Name of every european country but in their own language



Name of every european country but in their own language

by Away_Sentence8190

46 comments
  1. Countries that speak Swedish: Norway, Sweden, Denmark, Switzerland, Portugal and – almost – Iceland.

  2. Ah I see we have finally gained Greece as a trade for their debt so we moved.

  3. Royaume de Belgique / Koninkrijk België / Königreich Belgien, or BELGICA, please, wannabe-Hans.

  4. Finally our goal of removing all the seas has come to full fruition. And we even claimed some exclaves.

  5. Finally, the Faroe Islands are mentioned and it’s wrong.

    It is Danish. They speak Faroese and it’s Føroyar in their language.

    Edit: same for Greenland. Grønland is Danish. Don’t know the name in Greenlandic.

    Grænland would be better, it was the original name after all.

  6. I wonder what country has less variants throughout all languages?
    At least the most languages I can remember, Portugal has to be up top with most languages calling Portugal “Portugal”

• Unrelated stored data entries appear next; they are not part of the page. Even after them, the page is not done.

-- pv_equiv track=rewrite | github.com/tesselhuib/Valve_AI | embedding_classifier/aumc_data/split_dataset_with_labels.py | add_patients_to_split
-- ===== SOURCE A (Python) =====
-- def add_patients_to_split(target_ecg_count, patient_ids, patient_files):
--     """Assigns patients to a split while monitoring the number of ECGs.
--
--     Parameters
--     ----------
--     target_ecg_count : `int`
--         The number of ECGs wanted in the dataset.
--     patient_ids : `list` [`str`]
--         The list of patient IDs to consider for splitting.
--     patient_files : dict
--         A dictionary mapping patient IDs to their ECG files.
--
--     Returns
--     -------
--     current_ecg_count : `int`
--         Number of ECGs added to directory
--     split_patients : `list` [`str`]
--         List of assigned patients.
--     """
--     current_ecg_count = 0
--     split_patients = []
--     while current_ecg_count < target_ecg_count and patient_ids:
--         patient_id = patient_ids.pop(0)
--         patient_ecg_count = len(patient_files[patient_id])
--         if current_ecg_count + patient_ecg_count <= target_ecg_count:
--             split_patients.append(patient_id)
--             current_ecg_count += patient_ecg_count
--         else:
--             split_patients.append(patient_id)
--             current_ecg_count += patient_ecg_count
--             break  # Stop adding more patients after this
--     return current_ecg_count, split_patients
-- ===== SOURCE B (Python) =====
-- def add_patients_to_split(target_ecg_count, patient_ids, patient_files):
--     """B: two-phase re-implementation — first find the cut index with a lazy
--     cumulative scan, then take/delete the prefix in bulk (same in-place
--     consumption of patient_ids as A, without repeated pop(0))."""
--     k = 0
--     total = 0
--     n = len(patient_ids)
--     while k < n and total < target_ecg_count:
--         total += len(patient_files[patient_ids[k]])
--         k += 1
--     split_patients = patient_ids[:k]
--     del patient_ids[:k]
--     return total, split_patients
-- ===== Notes on version B (the rewrite author's own statement) =====
-- stated objective: alternative
-- what changed: Replaces the interleaved pop(0)/append loop (and its redundant break branch) by a two-phase algorithm: an index scan that finds the cut position with a running cumulative count, then one bulk slice/del of the prefix.
import Mathlib
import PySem

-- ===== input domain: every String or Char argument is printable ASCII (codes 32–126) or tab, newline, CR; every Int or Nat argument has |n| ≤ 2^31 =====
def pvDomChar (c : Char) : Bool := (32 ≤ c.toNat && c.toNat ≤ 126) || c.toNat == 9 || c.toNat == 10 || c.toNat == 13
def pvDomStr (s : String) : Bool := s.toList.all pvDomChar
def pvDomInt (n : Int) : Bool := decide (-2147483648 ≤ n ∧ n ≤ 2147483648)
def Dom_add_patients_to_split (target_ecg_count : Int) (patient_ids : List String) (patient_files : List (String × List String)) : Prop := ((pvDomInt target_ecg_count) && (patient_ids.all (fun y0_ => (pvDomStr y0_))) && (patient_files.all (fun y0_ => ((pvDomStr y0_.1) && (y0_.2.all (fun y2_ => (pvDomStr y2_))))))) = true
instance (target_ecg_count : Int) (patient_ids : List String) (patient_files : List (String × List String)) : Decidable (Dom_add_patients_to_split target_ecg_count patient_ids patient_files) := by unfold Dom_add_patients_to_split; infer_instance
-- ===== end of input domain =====

-- B replaces A's interleaved pop(0)/append loop by a cut-index scan plus one bulk
-- slice/del; equivalence is about the RETURN value — both Pythons also consume
-- patient_ids[:cut] in place identically on every input admitted by Pre_.

-- dict lookup (first match, per the association-list convention)
def pvLookup (files : List (String × List String)) (k : String) : Option (List String) :=
  (files.find? (fun p => p.1 == k)).map (·.2)

-- ===== PORT A =====
-- while-loop of A as structural recursion; `patient_files[patient_id]` would raise
-- KeyError on a missing key (Pre_ excludes that), so the port reads `getD []` there.
def goA (target : Int) (files : List (String × List String)) :
    Int → List String → List String → Int × List String
  | cur, acc, ids =>
    if cur < target then
      match ids with
      | [] => (cur, acc)
      | id :: rest =>
        let c : Int := ((pvLookup files id).getD []).length
        if cur + c ≤ target then goA target files (cur + c) (acc ++ [id]) rest
        else (cur + c, acc ++ [id])
    else (cur, acc)

def add_patients_to_split (target_ecg_count : Int) (patient_ids : List String) (patient_files : List (String × List String)) : Int × List String :=
  goA target_ecg_count patient_files 0 [] patient_ids

-- ===== PORT B =====
-- Source B's index loop computing the cut index k and the running total
def goB (target : Int) (ids : List String) (files : List (String × List String))
    (k : Nat) (total : Int) : Nat × Int :=
  if k < ids.length ∧ total < target then
    goB target ids files (k + 1) (total + (((pvLookup files (ids.getD k "")).getD []).length : Int))
  else (k, total)
termination_by ids.length - k
decreasing_by omega

def add_patients_to_split_alt (target_ecg_count : Int) (patient_ids : List String) (patient_files : List (String × List String)) : Int × List String :=
  let kt := goB target_ecg_count patient_ids patient_files 0 0
  (kt.2, patient_ids.take kt.1)

-- ===== PRECONDITION & SPEC =====
-- Pre_ excludes exactly the KeyError inputs: every patient reached while the running
-- count is still below the target must be a key of patient_files.
def Pre_add_patients_to_split (target_ecg_count : Int) (patient_ids : List String) (patient_files : List (String × List String)) : Prop :=
  ∀ i ∈ List.range patient_ids.length,
    (((patient_ids.take i).map (fun id => (((pvLookup patient_files id).getD []).length : Int))).sum < target_ecg_count) →
    (pvLookup patient_files (patient_ids.getD i "")).isSome = true
instance (target_ecg_count : Int) (patient_ids : List String) (patient_files : List (String × List String)) : Decidable (Pre_add_patients_to_split target_ecg_count patient_ids patient_files) := by unfold Pre_add_patients_to_split; infer_instance

def pvWitness_add_patients_to_split : Int × List String × (List (String × List String)) :=
  (2, ["p1", "p2", "p3"], [("p1", ["a"]), ("p2", ["b", "c"])])

def Spec_add_patients_to_split (target_ecg_count : Int) (patient_ids : List String) (patient_files : List (String × List String)) (out : Int × List String) : Prop := out = add_patients_to_split_alt target_ecg_count patient_ids patient_files
instance (target_ecg_count : Int) (patient_ids : List String) (patient_files : List (String × List String)) (out : Int × List String) : Decidable (Spec_add_patients_to_split target_ecg_count patient_ids patient_files out) := by unfold Spec_add_patients_to_split; infer_instance

-- ===== CLAIM (what is proved, stated in full; the proofs are below) =====
def Claim_equal_add_patients_to_split : Prop := ∀ (target_ecg_count : Int) (patient_ids : List String) (patient_files : List (String × List String)), Dom_add_patients_to_split target_ecg_count patient_ids patient_files → Pre_add_patients_to_split target_ecg_count patient_ids patient_files → Spec_add_patients_to_split target_ecg_count patient_ids patient_files (add_patients_to_split target_ecg_count patient_ids patient_files)

-- ===== LEMMAS AND PROOFS =====

-- proof-side list-structural form of B's index scan
def scan (target : Int) (files : List (String × List String)) :
    List String → Int → Nat × Int
  | [], total => (0, total)
  | id :: rest, total =>
    if total < target then
      let mt := scan target files rest (total + (((pvLookup files id).getD []).length : Int))
      (mt.1 + 1, mt.2)
    else (0, total)

theorem scan_of_not_lt (target : Int) (files : List (String × List String))
    (l : List String) (total : Int) (h : ¬ total < target) :
    scan target files l total = (0, total) := by
  cases l with
  | nil => rfl
  | cons x xs => simp [scan, h]

theorem goB_eq_scan (target : Int) (files : List (String × List String))
    (ids : List String) : ∀ k total, k ≤ ids.length →
    goB target ids files k total =
      ((scan target files (ids.drop k) total).1 + k, (scan target files (ids.drop k) total).2) := by
  intro k
  induction hn : ids.length - k generalizing k with
  | zero =>
    intro total hk
    have hk' : k = ids.length := by omega
    subst hk'
    rw [goB]
    simp [scan, List.drop_length]
  | succ n ih =>
    intro total hk
    have hklt : k < ids.length := by omega
    rw [goB]
    have hdrop : ids.drop k = ids[k] :: ids.drop (k + 1) :=
      List.drop_eq_getElem_cons hklt
    have hgetD : ids.getD k "" = ids[k] := List.getD_eq_getElem ids "" hklt
    by_cases htot : total < target
    · rw [if_pos ⟨hklt, htot⟩, ih (k + 1) (by omega) _ (by omega)]
      rw [hdrop, hgetD]
      simp [scan, htot]
      omega
    · rw [if_neg (by tauto), hdrop, scan, if_neg htot]
      simp

theorem goA_eq_scan (target : Int) (files : List (String × List String)) :
    ∀ (ids : List String) (cur : Int) (acc : List String),
    goA target files cur acc ids =
      ((scan target files ids cur).2, acc ++ ids.take (scan target files ids cur).1) := by
  intro ids
  induction ids with
  | nil => intro cur acc; rw [goA]; simp [scan]
  | cons id rest ih =>
    intro cur acc
    rw [goA]
    by_cases hcur : cur < target
    · rw [if_pos hcur]
      simp only [scan, if_pos hcur]
      set c : Int := (((pvLookup files id).getD []).length : Int) with hc
      by_cases hle : cur + c ≤ target
      · rw [if_pos hle, ih]
        simp
      · rw [if_neg hle]
        rw [scan_of_not_lt target files rest (cur + c) (by omega)]
        simp
    · rw [if_neg hcur]
      rw [scan_of_not_lt target files (id :: rest) cur hcur]
      simp

-- ===== VERDICT (by name: the statement is the Claim_ definition above) =====
theorem add_patients_to_split_spec : Claim_equal_add_patients_to_split := by
  intro target ids files _hdom _hpre
  unfold Spec_add_patients_to_split add_patients_to_split add_patients_to_split_alt
  rw [goA_eq_scan, goB_eq_scan target files ids 0 0 (by omega)]
  simp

  7. Names of individuals stay the same regardless of country, why don’t countries? Why do we say Poland instead of just “Polska”? I never got it. I mean, changing the alphabets of some sure, but why not just spell out how it sounds in the original language?

  8. Norge and Sverige sound like 2 Scandinavian neighbours that live in colourful houses that dislike each other for some reason, and it’ll be something like they strongly dislike each other’s lawn mowers.

  9. You wanna include morocco and the rest of the world too? Since you put turkey there along those three countries which sure as hell aren’t european

  10. “The United Kingdom” does not have it’s own language in the typical sense, it uses many languages that come from the countries that make up the UK.

    If I wanted to I could say that “Y Deyrnas Unedig” is the country’s name in it’s own language and it would still be correct, at least, according to this map’s perameters.

    This map is very silly and not well thought out.

  11. Hans. The Isle of Man is not, nor has ever been apart of the United Kingdom.

    For a culture so obsessed with autistic details, I’m very disappointed in you.

  12. Can’t say I really miss *Nederland,* the *Fürstentum Liechtenstein,* the *Prinçipatu de Mùnegu,* the *Serenissima Repubblica di San Marino* and the *Status Civitatis Vaticanae,* but missing they are.

    And aren’t the vernacular names of Pierre’s gaff *République française*, Hans’s turf *Bundesrepublik Deutschland,* where Ernö warms up his yard dog for lunch *Schweizerische Eidgenossenschaft/Fédération suisse/Confederazione Svizzera/Confederaziun svizra/Confoederatio Helvetica* and Roger’s pothole ridden hellhole *Koninkrijk België/Royaume de Belgique/Königreich Belgien*?

    I shall refrain from pointing out that the United Kingdom consists of four countries in Europe alone, or at least let’s presume I shall.

  13. The United Kingdom is a nation, Scotland and England are both countries in their own right.